= Zelman Symphony =

Community orchestra in Melbourne, Australia

The Zelman Memorial Symphony Orchestra (Zelman Symphony) is the longest-running community orchestra in Melbourne, Australia.

== History ==
Founded by the amateur players of the Melbourne Symphony Orchestra (MSO) in 1933, the orchestra remembers the contribution to Australian music of the former conductor and leader, Alberto Zelman (Junior). It has given at least three concerts each year since that time.

Herbert Davis was the founding conductor (1933–59). He was followed by Paul McDermott (1960–73), then Leon La Gruta (1974–77). Short-term guest conductors covered the next two years until Philip Carrington was appointed in 1980. He served as conductor of the orchestra from 1980 until 1999. Since 2000, the orchestra has worked under a number of conductors well known in Melbourne's amateur and professional music circles, including Philip Carrington, Phillip Green, Peter Handsworth, Gerald Keuneman, Janis Laurs, Rick Prakhoff, Tom Pugh, Joannes Roose and Mark Shiell. Mark Shiell was then appointed Principal Conductor & Artistic Director of the orchestra in 2010 and served in this capacity until 2017 when he left to focus once again on the flute. Rick Prakhoff commenced in the role in 2018.

There have been only six appointed concertmasters of the orchestra: Bertha Jorgensen (1933–45), Connie Ziebell (1946–82), Donald Hancock (1982–2001), Yik Ming Chim (2001–2004), Mary Johnston (2009–2014) and Susan Pierotti (2016– ).

Today the Zelman Memorial Symphony Orchestra comprises some 60 players in a full symphonic ensemble, performing classical, romantic and twentieth century symphonies and concertos with fine guest soloists. The orchestra performs four concerts a year in Melbourne, including the prestigious Piano Concerto Competition of the Boroondara Eisteddfod. In addition, the orchestra takes one or two concerts each year "on the road" to Victoria country locations that have included Daylesford, Drouin, Wendouree (Ballarat) and Yea.

==Events==

===80th anniversary===

The orchestra celebrated its 80th anniversary in 2013–2014 with two performances to capacity audiences of Mahler's epic Eighth Symphony - the "Symphony of a Thousand" - at the Melbourne Town Hall. In what was believed to be "a first" for an Australian community orchestra, the performances involved over 580 performers, including an augmented Zelman Symphony of some 125 players led by guest concertmaster Wilma Smith, concertmaster of the Melbourne Symphony Orchestra (MSO), and featuring many guest principal players from the MSO and other top orchestras and music institutions. David Macfarlane played the organ, a 370-voice choir was formed from nine community choirs, and an 80-voice children's choir involved students from Southern Voices and St Catherine’s School, Toorak.
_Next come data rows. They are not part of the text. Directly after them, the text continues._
-- pv_equiv track=rewrite | github.com/JayKumarr/OSGM | main.py | grid_search_parameter
-- ===== SOURCE A (Python) =====
-- def grid_search_parameter(list_of_values):
--     alphas = []
--     betas = []
--     for v in list_of_values:
--         alphas.extend(list_of_values)
--     for v in list_of_values:
--         betas .extend([v for x in range(0, len(list_of_values))])
--     return alphas, betas
-- ===== SOURCE B (Python) =====
-- def grid_search_parameter(list_of_values):
--     # Arithmetic-indexing formulation: the k-th grid point is
--     # (list[k % n], list[k // n]) for k in [0, n*n).
--     n = len(list_of_values)
--     alphas = [list_of_values[k % n] for k in range(n * n)]
--     betas = [list_of_values[k // n] for k in range(n * n)]
--     return alphas, betas
-- ===== Notes on version B (the rewrite author's own statement) =====
-- stated objective: alternative
-- what changed: Replaced A's list-traversal loops (repeated extend of the whole list / per-element comprehension) by direct arithmetic indexing: a single flat index range(n*n) with k % n and k // n picking each coordinate.
import Mathlib
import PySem

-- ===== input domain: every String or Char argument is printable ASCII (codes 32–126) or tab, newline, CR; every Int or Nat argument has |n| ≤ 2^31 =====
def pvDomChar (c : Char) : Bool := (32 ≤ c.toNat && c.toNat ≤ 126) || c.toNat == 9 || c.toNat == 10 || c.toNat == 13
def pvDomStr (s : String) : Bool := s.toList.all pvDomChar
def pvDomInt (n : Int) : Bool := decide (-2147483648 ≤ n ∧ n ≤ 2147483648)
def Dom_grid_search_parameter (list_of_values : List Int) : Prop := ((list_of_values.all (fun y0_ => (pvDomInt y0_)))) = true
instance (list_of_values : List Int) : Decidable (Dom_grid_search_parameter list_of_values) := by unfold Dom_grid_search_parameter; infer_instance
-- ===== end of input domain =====

-- B replaces A's list-traversal loops by direct arithmetic indexing over one flat range(n*n),
-- picking coordinates with k % n and k // n (objective: alternative).

-- ===== PORT A =====
-- two separate flat loops: alphas.extend(list_of_values); betas.extend([v for x in range(0,len)])
def grid_search_parameter (list_of_values : List Int) : List Int × List Int :=
  let alphas : List Int := []
  let betas : List Int := []
  let alphas := list_of_values.foldl (fun acc _v => acc ++ list_of_values) alphas
  let betas := list_of_values.foldl
    (fun acc v => acc ++ (PySem.List.pyRange 0 (Int.ofNat list_of_values.length) 1).map (fun _x => v)) betas
  (alphas, betas)

-- ===== PORT B =====
-- one flat index comprehension over range(n*n); list_of_values[k % n] / [k // n].
-- (the index is always in [0, n), so the Python indexing never raises; pyGetD's default is unreachable)
def grid_search_parameter_alt (list_of_values : List Int) : List Int × List Int :=
  let n : Int := list_of_values.length
  let alphas := (PySem.List.pyRange 0 (n * n) 1).map
    (fun k => PySem.List.pyGetD list_of_values (PySem.Int.mod k n) 0)
  let betas := (PySem.List.pyRange 0 (n * n) 1).map
    (fun k => PySem.List.pyGetD list_of_values (PySem.Int.floordiv k n) 0)
  (alphas, betas)

-- ===== PRECONDITION & SPEC =====
def Spec_grid_search_parameter (list_of_values : List Int) (out : List Int × List Int) : Prop := out = grid_search_parameter_alt list_of_values
instance (list_of_values : List Int) (out : List Int × List Int) : Decidable (Spec_grid_search_parameter list_of_values out) := by unfold Spec_grid_search_parameter; infer_instance

-- ===== CLAIM (what is proved, stated in full; the proofs are below) =====
def Claim_equal_grid_search_parameter : Prop := ∀ (list_of_values : List Int), Dom_grid_search_parameter list_of_values → Spec_grid_search_parameter list_of_values (grid_search_parameter list_of_values)

-- ===== LEMMAS AND PROOFS =====

-- reading a list back by its indices reproduces it
theorem pv_map_range_getD (l : List Int) :
    (List.range l.length).map (fun j => l.getD j 0) = l := by
  apply List.ext_getElem
  · simp
  · intro i h1 h2
    simp [List.getD_eq_getElem?_getD, List.getElem?_eq_getElem h2]

-- B's alphas column (on the Nat side): k % n sweeps the whole list, m times over
theorem pv_mod_col (l : List Int) (m : Nat) :
    (List.range (m * l.length)).map (fun k => l.getD (k % l.length) 0)
      = (List.range m).flatMap (fun _ => l) := by
  induction m with
  | zero => simp
  | succ m ih =>
    rw [Nat.succ_mul, List.range_add, List.map_append, List.map_map, ih,
        List.range_succ, List.flatMap_append]
    congr 1
    · rcases Nat.eq_zero_or_pos l.length with h | h
      · simp [List.eq_nil_of_length_eq_zero h]
      · have hmap : (List.range l.length).map
            ((fun k => l.getD (k % l.length) 0) ∘ (fun x => m * l.length + x))
            = (List.range l.length).map (fun j => l.getD j 0) := by
          apply List.map_congr_left
          intro j hj
          simp only [Function.comp, List.mem_range] at *
          rw [Nat.add_comm, Nat.add_mul_mod_self_right, Nat.mod_eq_of_lt hj]
        rw [hmap, pv_map_range_getD]
        simp

-- B's betas column (on the Nat side): k / n holds each element for a run of n
theorem pv_div_col (l : List Int) (m : Nat) (hm : m ≤ l.length) :
    (List.range (m * l.length)).map (fun k => l.getD (k / l.length) 0)
      = (l.take m).flatMap (fun v => List.replicate l.length v) := by
  induction m with
  | zero => simp
  | succ m ih =>
    have hlt : m < l.length := hm
    have hpos : 0 < l.length := Nat.lt_of_le_of_lt (Nat.zero_le m) hlt
    rw [Nat.succ_mul, List.range_add, List.map_append, List.map_map,
        ih (Nat.le_of_lt hlt), List.take_add_one, List.flatMap_append]
    congr 1
    have hmap : (List.range l.length).map
        ((fun k => l.getD (k / l.length) 0) ∘ (fun x => m * l.length + x))
        = (List.range l.length).map (fun _ => l.getD m 0) := by
      apply List.map_congr_left
      intro j hj
      simp only [Function.comp, List.mem_range] at *
      rw [Nat.add_comm, Nat.add_mul_div_right _ _ hpos, Nat.div_eq_of_lt hj, Nat.zero_add]
    rw [hmap]
    simp [List.getElem?_eq_getElem hlt, List.getD_eq_getElem?_getD, List.map_const']

-- A's first loop: repeatedly extending by l
theorem pv_foldA (l m : List Int) (a : List Int) :
    m.foldl (fun acc _ => acc ++ l) a = a ++ (List.range m.length).flatMap (fun _ => l) := by
  induction m generalizing a with
  | nil => simp
  | cons v t ih =>
    simp only [List.foldl_cons, ih, List.length_cons, List.range_succ_eq_map]
    simp [List.flatMap_cons, List.flatMap_map, List.append_assoc]

-- A's second loop: extending by a constant block for each element
theorem pv_foldB (l : List Int) (n : Nat) (a : List Int) :
    l.foldl (fun acc v => acc ++ List.replicate n v) a
      = a ++ l.flatMap (fun v => List.replicate n v) := by
  induction l generalizing a with
  | nil => simp
  | cons v t ih => simp [List.foldl, ih]

-- ===== VERDICT (by name: the statement is the Claim_ definition above) =====
theorem grid_search_parameter_spec : Claim_equal_grid_search_parameter := by
  intro l _
  unfold Spec_grid_search_parameter
  simp only [grid_search_parameter, grid_search_parameter_alt, Int.ofNat_eq_natCast]
  have hcast : ((l.length : Int) * (l.length : Int)) = ((l.length * l.length : Nat) : Int) := by
    push_cast; ring
  rw [hcast, PySem.List.pyRange_zero_natCast, PySem.List.pyRange_zero_natCast]
  simp only [List.map_map]
  have h1 : (List.range (l.length * l.length)).map
      ((fun k => PySem.List.pyGetD l (PySem.Int.mod k (l.length : Int)) 0) ∘ (fun k : Nat => (k : Int)))
      = (List.range (l.length * l.length)).map (fun k => l.getD (k % l.length) 0) := by
    apply List.map_congr_left; intro k _
    simp only [Function.comp_apply, PySem.Int.mod_natCast, PySem.List.pyGetD_natCast]
  have h2 : (List.range (l.length * l.length)).map
      ((fun k => PySem.List.pyGetD l (PySem.Int.floordiv k (l.length : Int)) 0) ∘ (fun k : Nat => (k : Int)))
      = (List.range (l.length * l.length)).map (fun k => l.getD (k / l.length) 0) := by
    apply List.map_congr_left; intro k _
    simp only [Function.comp_apply, PySem.Int.floordiv_natCast, PySem.List.pyGetD_natCast]
  rw [h1, h2, pv_mod_col, pv_div_col l l.length (Nat.le_refl _), List.take_length]
  rw [pv_foldA l l []]
  have h3 : ∀ v : Int, (List.range l.length).map ((fun _ => v) ∘ (fun k : Nat => (k : Int)))
      = List.replicate l.length v := by
    intro v
    rw [show ((fun _ => v) ∘ (fun k : Nat => (k : Int))) = (fun _ : Nat => v) from rfl,
        List.map_const', List.length_range]
  simp only [h3]
  rw [pv_foldB l l.length []]
  simp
Soloists for the event were:
- Antoinette Halloran, Soprano 1, Magna Peccatrix
- Rosamund Illing, Soprano 2, Una poenitentium
- Nicole Car, Mater Gloriosa
- Karen vanSpall, Alto 1, Mulier Samaritana
- Liane Keegan, Alto 2, Maria Aegyptiaca
- Jason Wasley, Tenor, Doctor Marianus
- Andrew Jones, Baritone, Pater Ecstaticus
- Adrian Tamburini, Bass, Pater Profundu

The orchestra's celebrations concluded in grand style with a performance before an estimated 7,000 people at Melbourne's Sidney Myer Music Bowl on 22 February 2014. By invitation of the MSO, the Zelman Symphony performed a program of Russian favourites as a curtain raiser to the MSO's own performance later in the evening.

===No Friend But The Mountains===
No Friend But The Mountains: A Symphonic Song Cycle was based on the book No Friend But the Mountains, written by former Manus Island detention centre inmate Behrouz Boochani. The song cycle was created by composer Luke Styles and performed live on 21 March 2021 at the Sidney Myer Music Bowl by Adrian Tamburini, Zelman Symphony, and the Melbourne Bach Choir, conducted by Rick Prakhoff. The event, hosted by Australian Broadcasting Corporation journalist Rafael Epstein, was broadcast on ABC Television in June 2021 and made available on ABC iview.